Its moves will affect not just economics but geopolitics as well.

The US, long the world's lone superpower, now faces an emerging China that is both a major partner and a potential rival on the world stage.

"The richer the Chinese get, ... the stronger their defense capabilities get," says Adam Segal, a senior fellow in China studies at the Council on Foreign Relations in New York.

Whether US-China relations will grow more or less stable over time is the key question. "The more interdependent our economies become, the more we all have to lose from any conflict, either economic or military," Mr. Segal says.

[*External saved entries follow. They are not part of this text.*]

theorem pv_go (fuel : Nat) : ∀ (l acc : List Char), l.length ≤ fuel →
    PySem.Chars.replace.go ['-', '-'] ['-'] fuel l acc = acc.reverse ++ pvRep l := by
  induction fuel with
  | zero =>
    intro l acc h
    have hl : l = [] := List.eq_nil_of_length_eq_zero (Nat.le_zero.mp h)
    subst hl
    simp [PySem.Chars.replace.go, pvRep]
  | succ fuel ihf =>
    intro l acc h
    cases l with
    | nil => simp [PySem.Chars.replace.go, pvRep]
    | cons c t =>
      rw [PySem.Chars.replace.go]
      by_cases hp : List.isPrefixOf ['-', '-'] (c :: t) = true
      · rw [if_pos hp]
        rcases t with _ | ⟨d, u⟩
        · simp [List.isPrefixOf] at hp
        · have hc : c = '-' ∧ d = '-' := by
            simp [List.isPrefixOf] at hp
            exact ⟨hp.1.symm, hp.2.symm⟩
          obtain ⟨hc1, hc2⟩ := hc
          subst hc1; subst hc2
          simp only [List.length_cons] at h
          rw [show List.drop (['-', '-'] : List Char).length ('-' :: '-' :: u) = u from rfl]
          rw [ihf u (['-'].reverse ++ acc) (by omega)]
          simp [pvRep]
      · rw [if_neg hp]
        simp only [List.length_cons] at h
        rw [ihf t (c :: acc) (by omega)]
        have hr : pvRep (c :: t) = c :: pvRep t := by
          rcases t with _ | ⟨d, u⟩
          · simp [pvRep]
          · have : ¬ (c = '-' ∧ d = '-') := by
              intro ⟨e1, e2⟩; subst e1; subst e2
              simp [List.isPrefixOf] at hp
            simp [pvRep, this]
        rw [hr]
        simp

theorem pv_replace_eq_rep (s : List Char) :
    PySem.Chars.replace s ['-', '-'] ['-'] = pvRep s := by
  unfold PySem.Chars.replace
  rw [if_neg (by simp)]
  rw [pv_go s.length s [] (le_refl _)]
  simp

China's rising economic capabilities, in many cases, have military applications as well, and Beijing's defense budget has been growing. In January, it unnerved the US by conducting a test in which it used a missile to knock out a satellite. It began deploying a new fighter jet recently.

Just how fast is China climbing the industrial value chain? "Probably faster than we expect but not as fast as the hype," Segal says. "I don't think they're going to eat our lunch anytime soon."

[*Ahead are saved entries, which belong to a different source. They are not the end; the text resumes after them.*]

-- pv_equiv track=rewrite | github.com/PavelTishkin/adventofcode2020-python | day16/main.py | get_invalid_fields
-- ===== SOURCE A (Python) =====
-- def get_invalid_fields(rules, ticket):
--     invalid_fields = []
--     for field in ticket:
--         is_valid_field = False
--         for rule in rules.values():
--             if field in rule:
--                 is_valid_field = True
--                 break
--         if not is_valid_field:
--             invalid_fields.append(field)
--     return invalid_fields
-- ===== SOURCE B (Python) =====
-- def get_invalid_fields(rules, ticket):
--     valid = set().union(*rules.values())
--     return [f for f in ticket if f not in valid]
-- ===== Notes on version B (the rewrite author's own statement) =====
-- stated objective: faster
-- what changed: Replaces the per-field nested scan over rules with one merged membership set built once from all rule values, then a single filtering pass over the ticket.
import Mathlib
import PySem

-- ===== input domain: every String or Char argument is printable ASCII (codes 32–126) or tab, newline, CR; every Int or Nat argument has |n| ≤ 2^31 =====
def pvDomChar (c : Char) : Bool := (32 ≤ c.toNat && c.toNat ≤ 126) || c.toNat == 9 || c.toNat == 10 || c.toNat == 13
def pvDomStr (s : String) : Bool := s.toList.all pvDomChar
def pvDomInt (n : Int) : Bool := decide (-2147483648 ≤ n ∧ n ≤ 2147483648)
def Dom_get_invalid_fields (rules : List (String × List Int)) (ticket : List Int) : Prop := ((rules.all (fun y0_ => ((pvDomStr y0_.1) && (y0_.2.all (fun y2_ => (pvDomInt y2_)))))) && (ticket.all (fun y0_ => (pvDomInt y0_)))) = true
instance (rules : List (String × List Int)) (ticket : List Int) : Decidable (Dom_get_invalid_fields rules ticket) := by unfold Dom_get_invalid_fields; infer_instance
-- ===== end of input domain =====

-- B builds one merged set of all rule values once and filters the ticket in a single pass,
-- instead of A's nested scan over all rules for every field (objective: simpler).

-- ===== PORT A =====
-- inner 'for rule in rules.values(): if field in rule: is_valid_field = True; break'
def pvAnyRule (field : Int) : List (List Int) → Bool
  | [] => false
  | rule :: rest => if rule.contains field then true else pvAnyRule field rest

def get_invalid_fields (rules : List (String × List Int)) (ticket : List Int) : List Int :=
  ticket.foldl (fun invalid_fields field =>
    if pvAnyRule field (rules.map Prod.snd) then invalid_fields
    else invalid_fields ++ [field]) []

-- ===== PORT B =====
def get_invalid_fields_alt (rules : List (String × List Int)) (ticket : List Int) : List Int :=
  let valid : PySem.Set Int := rules.foldl (fun s r => PySem.Set.union s r.2) PySem.Set.empty
  ticket.filter (fun f => !(PySem.Set.contains valid f))

-- ===== PRECONDITION & SPEC =====
def Spec_get_invalid_fields (rules : List (String × List Int)) (ticket : List Int) (out : List Int) : Prop := out = get_invalid_fields_alt rules ticket
instance (rules : List (String × List Int)) (ticket : List Int) (out : List Int) : Decidable (Spec_get_invalid_fields rules ticket out) := by unfold Spec_get_invalid_fields; infer_instance

-- ===== CLAIM (what is proved, stated in full; the proofs are below) =====
def Claim_equal_get_invalid_fields : Prop := ∀ (rules : List (String × List Int)) (ticket : List Int), Dom_get_invalid_fields rules ticket → Spec_get_invalid_fields rules ticket (get_invalid_fields rules ticket)

-- ===== LEMMAS AND PROOFS =====

-- A's inner loop is List.any over the rule values
theorem pvAnyRule_eq_any (field : Int) (rs : List (List Int)) :
    pvAnyRule field rs = rs.any (fun r => r.contains field) := by
  induction rs with
  | nil => rfl
  | cons r rest ih =>
      rw [List.any_cons, ← ih]
      simp only [pvAnyRule]
      split_ifs with h
      · rw [h, Bool.true_or]
      · rw [Bool.not_eq_true] at h
        rw [h, Bool.false_or]

-- membership in B's merged set = some rule contains the field
theorem contains_fold_union (rules : List (String × List Int)) (s : PySem.Set Int) (f : Int) :
    (rules.foldl (fun s r => PySem.Set.union s r.2) s).contains f
      = (s.contains f || rules.any (fun r => r.2.contains f)) := by
  induction rules generalizing s with
  | nil => simp
  | cons r rest ih =>
      simp only [List.foldl_cons, ih, List.any_cons]
      have : (PySem.Set.union s r.2).contains f = (s.contains f || r.2.contains f) := by
        simp [PySem.Set.contains, PySem.Set.mem_union]
      rw [this, Bool.or_assoc]

-- A's foldl-with-append is a filter
theorem foldl_append_filter (ticket : List Int) (p : Int → Bool) (acc : List Int) :
    ticket.foldl (fun inv f => if p f then inv else inv ++ [f]) acc
      = acc ++ ticket.filter (fun f => !(p f)) := by
  induction ticket generalizing acc with
  | nil => simp
  | cons t rest ih =>
      simp only [List.foldl_cons, List.filter_cons]
      by_cases h : p t <;> simp [h, ih]

-- ===== VERDICT (by name: the statement is the Claim_ definition above) =====
theorem get_invalid_fields_spec : Claim_equal_get_invalid_fields := by
  intro rules ticket _
  unfold Spec_get_invalid_fields get_invalid_fields get_invalid_fields_alt
  rw [foldl_append_filter]
  simp only [List.nil_append]
  apply List.filter_congr
  intro f _
  rw [pvAnyRule_eq_any, contains_fold_union]
  simp [List.any_map]
  rfl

In commercial aviation, for example, China remains far behind the US and Europe. "I find it difficult to believe that they could develop their own" large aircraft from scratch in just 13 years, says Paul Nisbet, an aerospace analyst at JSA Research in Newport, R.I.

Still, China has signed a deal with Airbus to assemble the A-320 jetliner. That, coupled with China's own massive investment in the industry, could build its capability over time. Chinese companies have a track record of using foreign partnerships to build domestic expertise.

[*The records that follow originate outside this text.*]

-- pv_equiv track=rewrite | github.com/hclivess/nado-microwallet | block_ops.py | get_hash_penalty
-- ===== SOURCE A (Python) =====
-- def get_hash_penalty(a: str, b: str):
--     assert a and b, "One of the values to hash is empty"
--
--     shorter_string = min([a, b], key=len)
--
--     score = 0
--     for letters in enumerate(shorter_string):
--         if b[letters[0]] == (letters[1]):
--             score += 1
--         score = score + a.count(letters[1])
--         score = score + b.count(letters[1])
--     return score
-- ===== SOURCE B (Python) =====
-- def get_hash_penalty(a: str, b: str):
--     assert a and b, "One of the values to hash is empty"
--
--     shorter = a if len(a) <= len(b) else b
--
--     # one alignment pass: positional matches against b
--     matches = sum(1 for x, y in zip(shorter, b) if x == y)
--
--     # frequency table of the shorter string, then a grouped pass over distinct letters
--     freq = {}
--     for ch in shorter:
--         freq[ch] = freq.get(ch, 0) + 1
--     letters = sum(n * (a.count(ch) + b.count(ch)) for ch, n in freq.items())
--
--     return matches + letters
-- ===== Notes on version B (the rewrite author's own statement) =====
-- stated objective: faster
-- what changed: A's single per-position loop mixing the positional match test with two substring-count additions is replaced by one alignment pass over zip(shorter, b) for the matches plus a frequency table of the shorter string and a grouped sum n*(a.count(ch)+b.count(ch)) over distinct letters, so the two counts run once per distinct letter instead of once per position.
import Mathlib
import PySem

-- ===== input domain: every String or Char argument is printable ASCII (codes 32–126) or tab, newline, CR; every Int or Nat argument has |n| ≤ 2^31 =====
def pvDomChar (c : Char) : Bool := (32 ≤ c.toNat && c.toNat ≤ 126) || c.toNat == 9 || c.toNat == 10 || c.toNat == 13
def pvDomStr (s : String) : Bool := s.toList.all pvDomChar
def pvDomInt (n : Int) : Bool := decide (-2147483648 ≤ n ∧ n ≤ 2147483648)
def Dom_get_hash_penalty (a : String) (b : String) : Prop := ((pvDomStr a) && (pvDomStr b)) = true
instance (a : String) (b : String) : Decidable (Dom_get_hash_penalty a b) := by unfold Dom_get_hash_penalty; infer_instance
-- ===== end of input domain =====

-- B replaces A's single per-position loop (match test mixed with two count additions) by one
-- alignment pass for matches plus a frequency table of the shorter string with a grouped sum over
-- distinct letters, so counts run once per distinct letter (faster in a timing run; same value).

-- ===== PORT A =====
def get_hash_penalty (a : String) (b : String) : Int :=
  -- min([a, b], key=len): first element with minimal length, so a wins ties
  let shorter_string := if PySem.Str.len a ≤ PySem.Str.len b then a else b
  (PySem.List.enumerate shorter_string.toList).foldl
    (fun score letters =>
      let score := if PySem.Str.pyGet? b letters.1 == some letters.2 then score + 1 else score
      let score := score + (PySem.Str.count a (String.ofList [letters.2]) : Int)
      score + (PySem.Str.count b (String.ofList [letters.2]) : Int)) 0

-- ===== PORT B =====
def get_hash_penalty_alt (a : String) (b : String) : Int :=
  let shorter := if PySem.Str.len a ≤ PySem.Str.len b then a else b
  -- matches = sum(1 for x, y in zip(shorter, b) if x == y)
  let matchCount : Int := ((shorter.toList.zip b.toList).countP (fun p => p.1 == p.2) : Int)
  -- freq[ch] = freq.get(ch, 0) + 1
  let freq : PySem.Dict Char Int :=
    shorter.toList.foldl (fun d ch => d.insert ch (d.getD ch 0 + 1)) PySem.Dict.empty
  -- letters = sum(n * (a.count(ch) + b.count(ch)) for ch, n in freq.items())
  let letters : Int :=
    (freq.items.map (fun p =>
      p.2 * ((PySem.Str.count a (String.ofList [p.1]) : Int)
             + (PySem.Str.count b (String.ofList [p.1]) : Int)))).sum
  matchCount + letters

-- ===== PRECONDITION & SPEC =====
-- Pre_ excludes exactly the inputs on which A's assert fires (an empty string): A raises AssertionError there.
def Pre_get_hash_penalty (a : String) (b : String) : Prop := a ≠ "" ∧ b ≠ ""
instance (a : String) (b : String) : Decidable (Pre_get_hash_penalty a b) := by
  unfold Pre_get_hash_penalty; infer_instance
def pvWitness_get_hash_penalty : String × String := ("ab", "b")

def Spec_get_hash_penalty (a : String) (b : String) (out : Int) : Prop := out = get_hash_penalty_alt a b
instance (a : String) (b : String) (out : Int) : Decidable (Spec_get_hash_penalty a b out) := by
  unfold Spec_get_hash_penalty; infer_instance

-- ===== CLAIM (what is proved, stated in full; the proofs are below) =====
def Claim_equal_get_hash_penalty : Prop := ∀ (a : String) (b : String), Dom_get_hash_penalty a b → Pre_get_hash_penalty a b → Spec_get_hash_penalty a b (get_hash_penalty a b)

-- ===== LEMMAS AND PROOFS =====

-- A's loop body splits: fold of (conditional +1, then + g x) = count part + sum part.
theorem pv_foldl_split {α : Type} (l : List α) (p : α → Bool) (g : α → Int) (init : Int) :
    l.foldl (fun score x => (if p x then score + 1 else score) + g x) init
      = init + (l.countP p : Int) + (l.map g).sum := by
  induction l generalizing init with
  | nil => simp
  | cons x xs ih =>
    simp only [List.foldl_cons, List.countP_cons, List.map_cons, List.sum_cons, ih]
    by_cases h : p x = true <;> simp [h] <;> ring

-- the indexed-match count over enumerate equals the zip count (t long enough)
theorem pv_enum_match (s t : List Char) (k : ℕ) (h : k + s.length ≤ t.length) :
    (PySem.List.enumerate s (k : Int)).countP
        (fun p => PySem.List.pyGet? t p.1 == some p.2)
      = (s.zip (t.drop k)).countP (fun p => p.1 == p.2) := by
  induction s generalizing k with
  | nil => simp [PySem.List.enumerate_nil]
  | cons c cs ih =>
    have hk : k < t.length := by simp at h; omega
    have hdrop : t.drop k = t[k] :: t.drop (k + 1) := List.drop_eq_getElem_cons hk
    have hcast : (k : Int) + 1 = ((k + 1 : ℕ) : Int) := by push_cast; ring
    rw [PySem.List.enumerate_cons, hdrop, List.zip_cons_cons, List.countP_cons,
        List.countP_cons, hcast, ih (k + 1) (by simp at h ⊢; omega)]
    have hget : PySem.List.pyGet? t (k : Int) = some t[k] := by
      simp [PySem.List.pyGet?_natCast, List.getElem?_eq_getElem hk]
    rcases eq_or_ne c t[k] with hc | hc
    · simp [hget, hc]
    · simp [hget, hc, Ne.symm hc]

-- the grouped sum over distinct letters (with multiplicities) equals the per-letter sum
theorem pv_group_sum (s : List Char) (f : Char → Int) :
    ((PySem.Set.ofList s).map (fun c => (s.count c : Int) * f c)).sum = (s.map f).sum := by
  have hnd : (PySem.Set.ofList s).Nodup := PySem.Set.nodup_ofList s
  have hfin : (PySem.Set.ofList s).toFinset = s.toFinset := by
    ext c; simp [PySem.Set.mem_ofList]
  calc ((PySem.Set.ofList s).map (fun c => (s.count c : Int) * f c)).sum
      = ∑ c ∈ (PySem.Set.ofList s).toFinset, (s.count c : Int) * f c :=
        (List.sum_toFinset _ hnd).symm
    _ = ∑ c ∈ (s : Multiset Char).toFinset, (s : Multiset Char).count c • f c := by
        rw [hfin]; simp
    _ = ((s : Multiset Char).map f).sum := (Finset.sum_multiset_map_count _ _).symm
    _ = (s.map f).sum := by simp

-- ===== VERDICT (by name: the statement is the Claim_ definition above) =====
theorem get_hash_penalty_spec : Claim_equal_get_hash_penalty := by
  intro a b _ _
  unfold Spec_get_hash_penalty get_hash_penalty get_hash_penalty_alt
  dsimp only
  set shorter := if PySem.Str.len a ≤ PySem.Str.len b then a else b with hsh
  set s := shorter.toList with hs
  set f : Char → Int := fun c =>
    (PySem.Str.count a (String.ofList [c]) : Int) + (PySem.Str.count b (String.ofList [c]) : Int)
    with hf
  have hlenx : ∀ t : String, PySem.Str.len t = (t.toList.length : Int) := by
    intro t; simp [PySem.Str.len]
  have hlen : 0 + s.length ≤ b.toList.length := by
    rw [hs, hsh]; split <;> rename_i hc <;> simp only [hlenx] at hc ⊢ <;> omega
  have hstep : (fun (score : Int) (letters : Int × Char) =>
      (if PySem.Str.pyGet? b letters.1 == some letters.2 then score + 1 else score) +
        (PySem.Str.count a (String.ofList [letters.2]) : Int) +
        (PySem.Str.count b (String.ofList [letters.2]) : Int))
      = (fun (score : Int) (x : Int × Char) =>
          (if PySem.Str.pyGet? b x.1 == some x.2 then score + 1 else score) + f x.2) := by
    funext score x; rw [hf]; ring
  rw [hstep, pv_foldl_split, zero_add]
  congr 1
  · -- matches part
    have h0 := pv_enum_match s b.toList 0 hlen
    simp only [Nat.cast_zero, List.drop_zero] at h0
    simp only [PySem.Str.pyGet?_eq, PySem.Chars.pyGet?_eq_listPyGet?]
    exact_mod_cast h0
  · -- letters part
    have hsnd : (PySem.List.enumerate s).map (fun p => f p.2) = s.map f := by
      rw [show (fun (p : Int × Char) => f p.2) = f ∘ Prod.snd from rfl,
          ← List.map_map, PySem.List.map_snd_enumerate]
    rw [hsnd, ← pv_group_sum s f,
        PySem.Dict.foldl_insert_getD_add_one_eq_counter, PySem.Dict.items_counter,
        List.map_map]
    rfl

"This narrowing of the technology gap is occurring in many, many fields," says Mr. McMillion, the Washington economist. In part, he says, "the issue is that multinational companies are now building their very best products in China" as well as in the US.

Since China has much lower labor costs, that holds a potential threat to the high-cost standard of living to which Americans are accustomed.

Already some signs of strain have emerged, some economists say.

The competition of lower-cost and increasingly skilled labor in emerging nations "has put unrelenting pressure on employment and real wages in the high-cost developed world," Stephen Roach of Morgan Stanley, a New York investment bank, writes in a recent report.